_About this exercise_
Find the word "then" in the data below and copy each line that holds it.

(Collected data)
-- pv_equiv track=rewrite | github.com/aalkaswan/AdventOfCode24 | day13-1/solution.py | parse
-- ===== SOURCE A (Python) =====
-- def parse(lines):
--     # return list of 2d array of chars
--     res = []
--     grid = []
--     for line in lines:
--         if line.strip() == '':
--             res.append(grid)
--             grid = []
--         else:
--             grid.append(list(line))
--     # split list after each double newline
--     res.append(grid)
--     return res
-- ===== SOURCE B (Python) =====
-- def parse(lines):
--     # blank-separator index table + slicing, instead of a running accumulator
--     blanks = [i for i, l in enumerate(lines) if l.strip() == '']
--     bounds = [-1] + blanks + [len(lines)]
--     return [[list(l) for l in lines[b + 1:c]] for b, c in zip(bounds, bounds[1:])]
-- ===== Notes on version B (the rewrite author's own statement) =====
-- stated objective: alternative
-- what changed: Replaced the single loop with a flushed running accumulator by a separator-index pass: collect the indices of blank lines, form a boundary table, and build each group by slicing between consecutive boundaries.
import Mathlib
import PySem

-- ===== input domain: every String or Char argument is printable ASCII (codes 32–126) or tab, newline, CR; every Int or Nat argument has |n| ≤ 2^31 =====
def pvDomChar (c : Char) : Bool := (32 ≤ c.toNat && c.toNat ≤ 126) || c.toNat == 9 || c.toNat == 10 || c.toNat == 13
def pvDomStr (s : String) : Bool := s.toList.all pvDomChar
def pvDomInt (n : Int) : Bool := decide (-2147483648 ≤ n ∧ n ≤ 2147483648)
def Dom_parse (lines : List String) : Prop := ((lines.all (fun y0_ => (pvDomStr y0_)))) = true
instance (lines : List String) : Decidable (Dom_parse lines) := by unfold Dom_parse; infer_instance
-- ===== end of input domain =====

-- B replaces A's flush-on-blank accumulator loop by a blank-index table and slicing between consecutive boundaries; same cost.

-- ===== PORT A =====
-- list(line): the list of one-character strings of line
def pvChars (line : String) : List String := line.toList.map (fun c => String.ofList [c])

-- the body of A's for-loop, over the state (res, grid)
def parseStep (st : List (List (List String)) × List (List String)) (line : String) :
    List (List (List String)) × List (List String) :=
  if PySem.Str.strip line = "" then (st.1 ++ [st.2], [])
  else (st.1, st.2 ++ [pvChars line])

def parse (lines : List String) : List (List (List String)) :=
  let st := lines.foldl parseStep ([], [])
  st.1 ++ [st.2]

-- ===== PORT B =====
def parse_alt (lines : List String) : List (List (List String)) :=
  let blanks : List Int :=
    ((PySem.List.enumerate lines 0).filter (fun p => PySem.Str.strip p.2 == "")).map (·.1)
  let bounds : List Int := -1 :: (blanks ++ [(lines.length : Int)])
  (bounds.zip bounds.tail).map
    (fun bc => (PySem.List.slice lines (some (bc.1 + 1)) (some bc.2)).map pvChars)

-- ===== PRECONDITION & SPEC =====
def Spec_parse (lines : List String) (out : List (List (List String))) : Prop := out = parse_alt lines
instance (lines : List String) (out : List (List (List String))) : Decidable (Spec_parse lines out) := by unfold Spec_parse; infer_instance

-- ===== CLAIM (what is proved, stated in full; the proofs are below) =====
def Claim_equal_parse : Prop := ∀ (lines : List String), Dom_parse lines → Spec_parse lines (parse lines)

-- ===== LEMMAS AND PROOFS =====

-- proof-side recursive characterisation both ports are reduced to
def spl : List String → List (List (List String))
  | [] => [[]]
  | l :: ls =>
    if PySem.Str.strip l = "" then [] :: spl ls
    else (pvChars l :: (spl ls).headI) :: (spl ls).tail

theorem spl_ne_nil (ls : List String) : spl ls ≠ [] := by
  cases ls with
  | nil => simp [spl]
  | cons l ls => simp only [spl]; split <;> simp

-- A's loop invariant: folding from (res, grid) prepends grid onto the head group of spl
theorem parse_foldl (ls : List String)
    (res : List (List (List String))) (grid : List (List String)) :
    (ls.foldl parseStep (res, grid)).1 ++ [(ls.foldl parseStep (res, grid)).2]
      = res ++ ((grid ++ (spl ls).headI) :: (spl ls).tail) := by
  induction ls generalizing res grid with
  | nil => simp [spl]
  | cons l ls ih =>
    simp only [List.foldl_cons, parseStep, spl]
    split
    · rw [ih]
      cases hc : spl ls with
      | nil => exact absurd hc (spl_ne_nil ls)
      | cons g gs => simp
    · rw [ih]; simp

theorem parse_eq_spl (lines : List String) : parse lines = spl lines := by
  unfold parse
  have h := parse_foldl lines [] []
  simp only [List.nil_append] at h
  rw [h]
  cases hc : spl lines with
  | nil => exact absurd hc (spl_ne_nil lines)
  | cons g gs => simp

-- B side
def blanksI (xs : List String) : List Int :=
  ((PySem.List.enumerate xs 0).filter (fun p => PySem.Str.strip p.2 == "")).map (·.1)

def grps (xs : List String) (bs : List Int) : List (List (List String)) :=
  (bs.zip bs.tail).map
    (fun bc => (PySem.List.slice xs (some (bc.1 + 1)) (some bc.2)).map pvChars)

theorem parse_alt_eq_grps (xs : List String) :
    parse_alt xs = grps xs (-1 :: (blanksI xs ++ [(xs.length : Int)])) := rfl

theorem grps_cons2 (xs : List String) (a b : Int) (r : List Int) :
    grps xs (a :: b :: r)
      = (PySem.List.slice xs (some (a + 1)) (some b)).map pvChars :: grps xs (b :: r) := by
  simp [grps]

theorem enum_fst_le (xs : List String) (s : Int) :
    ∀ p ∈ PySem.List.enumerate xs s, s ≤ p.1 := by
  induction xs generalizing s with
  | nil => simp [PySem.List.enumerate_nil]
  | cons x xs ih =>
    intro p hp
    rw [PySem.List.enumerate_cons] at hp
    rcases List.mem_cons.mp hp with rfl | h
    · simp
    · have := ih (s + 1) p h; omega

theorem blanksI_nonneg (xs : List String) : ∀ b ∈ blanksI xs, 0 ≤ b := by
  intro b hb
  simp only [blanksI, List.mem_map, List.mem_filter] at hb
  obtain ⟨p, ⟨hp, _⟩, rfl⟩ := hb
  exact enum_fst_le xs 0 p hp

theorem enum_filter_shift (xs : List String) (s : Int) :
    (((PySem.List.enumerate xs (s + 1)).filter (fun p => PySem.Str.strip p.2 == "")).map (·.1))
      = ((((PySem.List.enumerate xs s).filter (fun p => PySem.Str.strip p.2 == "")).map (·.1)).map (· + 1)) := by
  induction xs generalizing s with
  | nil => simp [PySem.List.enumerate_nil]
  | cons x xs ih =>
    rw [PySem.List.enumerate_cons, PySem.List.enumerate_cons]
    by_cases hx : PySem.Str.strip x = "" <;>
      simp [hx, ih (s + 1)]

theorem blanksI_cons (x : String) (xs : List String) :
    blanksI (x :: xs)
      = (if PySem.Str.strip x = "" then [(0 : Int)] else []) ++ (blanksI xs).map (· + 1) := by
  unfold blanksI
  rw [PySem.List.enumerate_cons]
  have hsh := enum_filter_shift xs 0
  norm_num at hsh
  by_cases hx : PySem.Str.strip x = "" <;>
    simp [hx, hsh]

theorem slice_shift (x : String) (xs : List String) (a c : Int) (ha : -1 ≤ a) (hc : 0 ≤ c) :
    PySem.List.slice (x :: xs) (some (a + 1 + 1)) (some (c + 1))
      = PySem.List.slice xs (some (a + 1)) (some c) := by
  rw [PySem.List.slice_toNat _ (by omega) (by omega),
      PySem.List.slice_toNat _ (by omega) hc]
  have h1 : (a + 1 + 1).toNat = (a + 1).toNat + 1 := by omega
  have h2 : (c + 1).toNat - (a + 1 + 1).toNat = c.toNat - (a + 1).toNat := by omega
  rw [h2, h1, List.drop_succ_cons]

theorem slice_cons_zero (x : String) (xs : List String) (c : Int) (hc : 0 ≤ c) :
    PySem.List.slice (x :: xs) (some 0) (some (c + 1))
      = x :: PySem.List.slice xs (some 0) (some c) := by
  rw [PySem.List.slice_toNat _ (by omega) (by omega),
      PySem.List.slice_toNat _ (by omega) hc]
  have h1 : (c + 1).toNat = c.toNat + 1 := by omega
  simp [h1]

theorem grps_shift (x : String) (xs : List String) (bs : List Int)
    (h1 : ∀ b ∈ bs, -1 ≤ b) (h2 : ∀ c ∈ bs.tail, 0 ≤ c) :
    grps (x :: xs) (bs.map (· + 1)) = grps xs bs := by
  induction bs with
  | nil => simp [grps]
  | cons a r ih =>
    cases r with
    | nil => simp [grps]
    | cons b r' =>
      rw [List.map_cons, List.map_cons, grps_cons2, grps_cons2]
      have hb : 0 ≤ b := h2 b (by simp)
      have ha : -1 ≤ a := h1 a (by simp)
      rw [slice_shift x xs a b ha hb]
      congr 1
      have := ih (fun z hz => h1 z (List.mem_cons_of_mem _ hz))
        (fun z hz => h2 z (by simp at hz ⊢; tauto))
      simpa using this

theorem parse_alt_eq_spl (xs : List String) : parse_alt xs = spl xs := by
  induction xs with
  | nil => decide
  | cons l ls ih =>
    have hlen : ((l :: ls).length : Int) = (ls.length : Int) + 1 := by
      simp
    have hnn : ∀ b ∈ blanksI ls ++ [(ls.length : Int)], 0 ≤ b := by
      intro b hb
      rcases List.mem_append.mp hb with h | h
      · exact blanksI_nonneg ls b h
      · simp at h; omega
    have hge : ∀ b ∈ (-1 : Int) :: (blanksI ls ++ [(ls.length : Int)]), -1 ≤ b := by
      intro b hb
      rcases List.mem_cons.mp hb with rfl | hb
      · omega
      · exact le_trans (by norm_num) (hnn b hb)
    rw [parse_alt_eq_grps, blanksI_cons, spl]
    by_cases h : PySem.Str.strip l = ""
    · rw [if_pos h, if_pos h]
      have hb : ((([(0 : Int)]) ++ (blanksI ls).map (· + 1)) ++ [((l :: ls).length : Int)])
          = (0 : Int) :: ((blanksI ls ++ [(ls.length : Int)]).map (· + 1)) := by
        simp
      rw [hb, grps_cons2]
      have hsl : (PySem.List.slice (l :: ls) (some ((-1 : Int) + 1)) (some 0)).map pvChars
          = ([] : List (List String)) := by
        rw [show ((-1 : Int) + 1) = 0 from by norm_num,
            PySem.List.slice_toNat _ le_rfl le_rfl]
        simp
      rw [hsl]
      congr 1
      rw [show ((0 : Int) :: ((blanksI ls ++ [(ls.length : Int)]).map (· + 1)))
            = (((-1 : Int) :: (blanksI ls ++ [(ls.length : Int)])).map (· + 1)) from by simp,
          grps_shift l ls _ hge (fun c hc => hnn c hc),
          ← parse_alt_eq_grps, ih]
    · rw [if_neg h, if_neg h]
      obtain ⟨c0, r, ht⟩ :=
        List.exists_cons_of_ne_nil (by simp : blanksI ls ++ [(ls.length : Int)] ≠ [])
      have hc0 : 0 ≤ c0 := hnn c0 (ht ▸ List.mem_cons_self ..)
      have hr : ∀ z ∈ r, 0 ≤ z := fun z hz => hnn z (ht ▸ List.mem_cons_of_mem _ hz)
      have hb : ((([] : List Int) ++ (blanksI ls).map (· + 1)) ++ [((l :: ls).length : Int)])
          = (c0 + 1) :: r.map (· + 1) := by
        simp only [List.nil_append, hlen]
        rw [show ((blanksI ls).map (· + 1) ++ [(ls.length : Int) + 1])
              = (blanksI ls ++ [(ls.length : Int)]).map (· + 1) from by simp, ht,
            List.map_cons]
      rw [hb, grps_cons2]
      have hsl : PySem.List.slice (l :: ls) (some ((-1 : Int) + 1)) (some (c0 + 1))
          = l :: PySem.List.slice ls (some 0) (some c0) := by
        rw [show ((-1 : Int) + 1) = 0 from by norm_num]
        exact slice_cons_zero l ls c0 hc0
      rw [hsl]
      have hrest : grps (l :: ls) ((c0 + 1) :: r.map (· + 1)) = grps ls (c0 :: r) := by
        have := grps_shift l ls (c0 :: r)
          (by intro b hb'; rcases List.mem_cons.mp hb' with rfl | hb'
              · omega
              · exact le_trans (by norm_num) (hr b hb'))
          (by intro c hc; exact hr c hc)
        simpa using this
      rw [hrest]
      have halt : spl ls = (PySem.List.slice ls (some ((-1 : Int) + 1)) (some c0)).map pvChars
          :: grps ls (c0 :: r) := by
        rw [← ih, parse_alt_eq_grps, ht, grps_cons2]
      rw [show ((-1 : Int) + 1) = 0 from by norm_num] at halt
      rw [halt]
      simp

-- ===== VERDICT (by name: the statement is the Claim_ definition above) =====
theorem parse_spec : Claim_equal_parse := by
  intro lines _
  unfold Spec_parse
  rw [parse_eq_spl, parse_alt_eq_spl]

_Written answer_
  if PySem.Str.strip line = "" then (st.1 ++ [st.2], [])
    if PySem.Str.strip l = "" then [] :: spl ls
      = (if PySem.Str.strip x = "" then [(0 : Int)] else []) ++ (blanksI xs).map (· + 1) := by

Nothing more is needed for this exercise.